Try it
Whichever lines include the word "isPrefixOf", copy them as they appear in the data.

Stored data entries
==============================

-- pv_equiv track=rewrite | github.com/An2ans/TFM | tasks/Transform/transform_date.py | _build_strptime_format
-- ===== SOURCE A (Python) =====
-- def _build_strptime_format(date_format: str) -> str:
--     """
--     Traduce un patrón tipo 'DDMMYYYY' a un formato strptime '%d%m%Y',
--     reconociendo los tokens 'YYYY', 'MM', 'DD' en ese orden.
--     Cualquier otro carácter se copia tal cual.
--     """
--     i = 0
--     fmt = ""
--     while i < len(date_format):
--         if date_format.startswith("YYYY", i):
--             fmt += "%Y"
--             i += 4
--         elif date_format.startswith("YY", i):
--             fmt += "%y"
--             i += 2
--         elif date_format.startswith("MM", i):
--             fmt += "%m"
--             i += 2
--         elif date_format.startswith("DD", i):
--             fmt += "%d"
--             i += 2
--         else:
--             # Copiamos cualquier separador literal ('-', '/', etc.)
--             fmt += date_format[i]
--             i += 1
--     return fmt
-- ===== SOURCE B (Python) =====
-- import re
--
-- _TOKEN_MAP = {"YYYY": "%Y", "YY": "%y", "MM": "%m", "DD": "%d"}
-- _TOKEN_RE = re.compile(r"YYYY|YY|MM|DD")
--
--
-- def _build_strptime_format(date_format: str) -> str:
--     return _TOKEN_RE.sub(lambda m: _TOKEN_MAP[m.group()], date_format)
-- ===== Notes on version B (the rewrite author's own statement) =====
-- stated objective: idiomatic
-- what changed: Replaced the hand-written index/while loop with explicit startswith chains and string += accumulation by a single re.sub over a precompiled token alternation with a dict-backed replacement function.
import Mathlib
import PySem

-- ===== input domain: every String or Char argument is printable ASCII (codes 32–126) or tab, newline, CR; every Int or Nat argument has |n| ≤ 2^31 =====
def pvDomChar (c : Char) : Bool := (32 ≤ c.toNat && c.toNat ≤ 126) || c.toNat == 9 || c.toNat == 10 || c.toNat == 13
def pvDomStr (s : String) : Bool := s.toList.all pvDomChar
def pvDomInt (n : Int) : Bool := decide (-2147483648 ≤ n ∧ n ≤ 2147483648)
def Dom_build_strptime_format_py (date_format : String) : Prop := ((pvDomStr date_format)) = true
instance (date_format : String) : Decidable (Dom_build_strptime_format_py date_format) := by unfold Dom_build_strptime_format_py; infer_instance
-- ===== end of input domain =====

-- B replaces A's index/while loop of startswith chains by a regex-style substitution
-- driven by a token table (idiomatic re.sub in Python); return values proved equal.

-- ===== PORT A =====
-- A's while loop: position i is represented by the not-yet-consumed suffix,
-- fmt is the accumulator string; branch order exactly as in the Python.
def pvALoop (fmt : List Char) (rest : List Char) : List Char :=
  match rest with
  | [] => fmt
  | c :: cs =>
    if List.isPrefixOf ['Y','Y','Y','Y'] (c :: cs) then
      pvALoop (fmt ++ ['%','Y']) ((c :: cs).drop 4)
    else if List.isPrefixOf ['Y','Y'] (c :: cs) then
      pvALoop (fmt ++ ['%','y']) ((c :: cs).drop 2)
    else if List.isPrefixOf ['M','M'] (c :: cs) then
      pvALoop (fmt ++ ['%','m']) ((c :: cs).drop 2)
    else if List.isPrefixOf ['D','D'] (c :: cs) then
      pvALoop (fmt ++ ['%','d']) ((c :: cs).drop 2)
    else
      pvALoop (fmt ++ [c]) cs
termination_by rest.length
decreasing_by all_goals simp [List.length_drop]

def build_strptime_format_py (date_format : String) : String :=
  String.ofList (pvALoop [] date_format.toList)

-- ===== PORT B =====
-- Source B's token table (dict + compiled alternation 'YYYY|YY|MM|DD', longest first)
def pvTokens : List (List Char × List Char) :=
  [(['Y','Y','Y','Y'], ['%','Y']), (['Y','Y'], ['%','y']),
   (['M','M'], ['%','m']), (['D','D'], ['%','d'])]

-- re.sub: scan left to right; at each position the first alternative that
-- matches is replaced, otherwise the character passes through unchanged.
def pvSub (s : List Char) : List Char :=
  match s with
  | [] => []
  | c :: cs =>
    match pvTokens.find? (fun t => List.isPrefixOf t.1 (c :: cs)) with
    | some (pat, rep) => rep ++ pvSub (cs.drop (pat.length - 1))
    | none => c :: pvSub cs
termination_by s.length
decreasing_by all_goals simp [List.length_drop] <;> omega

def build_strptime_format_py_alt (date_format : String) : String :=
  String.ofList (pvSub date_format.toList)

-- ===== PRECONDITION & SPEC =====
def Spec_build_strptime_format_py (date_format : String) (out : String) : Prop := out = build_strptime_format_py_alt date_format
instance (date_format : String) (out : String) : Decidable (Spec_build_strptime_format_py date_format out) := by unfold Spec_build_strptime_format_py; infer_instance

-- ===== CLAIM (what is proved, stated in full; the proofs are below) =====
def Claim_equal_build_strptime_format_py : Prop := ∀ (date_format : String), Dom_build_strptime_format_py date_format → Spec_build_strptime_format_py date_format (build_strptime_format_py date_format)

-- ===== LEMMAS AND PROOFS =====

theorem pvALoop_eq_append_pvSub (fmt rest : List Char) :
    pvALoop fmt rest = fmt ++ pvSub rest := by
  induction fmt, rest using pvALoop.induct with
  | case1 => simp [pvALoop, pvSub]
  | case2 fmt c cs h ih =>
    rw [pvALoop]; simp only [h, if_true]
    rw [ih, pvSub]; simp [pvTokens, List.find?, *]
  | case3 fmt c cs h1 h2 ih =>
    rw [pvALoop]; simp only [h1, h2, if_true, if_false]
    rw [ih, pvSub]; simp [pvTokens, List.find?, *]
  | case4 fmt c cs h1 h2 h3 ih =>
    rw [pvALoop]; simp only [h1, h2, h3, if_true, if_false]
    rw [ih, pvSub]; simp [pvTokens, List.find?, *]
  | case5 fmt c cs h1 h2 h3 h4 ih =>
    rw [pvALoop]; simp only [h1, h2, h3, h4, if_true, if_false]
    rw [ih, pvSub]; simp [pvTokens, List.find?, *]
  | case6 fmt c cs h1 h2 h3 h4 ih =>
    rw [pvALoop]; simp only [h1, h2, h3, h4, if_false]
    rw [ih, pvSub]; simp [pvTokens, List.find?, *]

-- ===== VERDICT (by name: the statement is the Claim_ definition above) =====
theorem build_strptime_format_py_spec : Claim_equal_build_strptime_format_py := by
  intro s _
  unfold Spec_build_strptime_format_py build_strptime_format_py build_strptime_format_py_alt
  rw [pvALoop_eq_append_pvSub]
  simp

==============================

Task result
    if List.isPrefixOf ['Y','Y','Y','Y'] (c :: cs) then
    else if List.isPrefixOf ['Y','Y'] (c :: cs) then
    else if List.isPrefixOf ['M','M'] (c :: cs) then
    else if List.isPrefixOf ['D','D'] (c :: cs) then
    match pvTokens.find? (fun t => List.isPrefixOf t.1 (c :: cs)) with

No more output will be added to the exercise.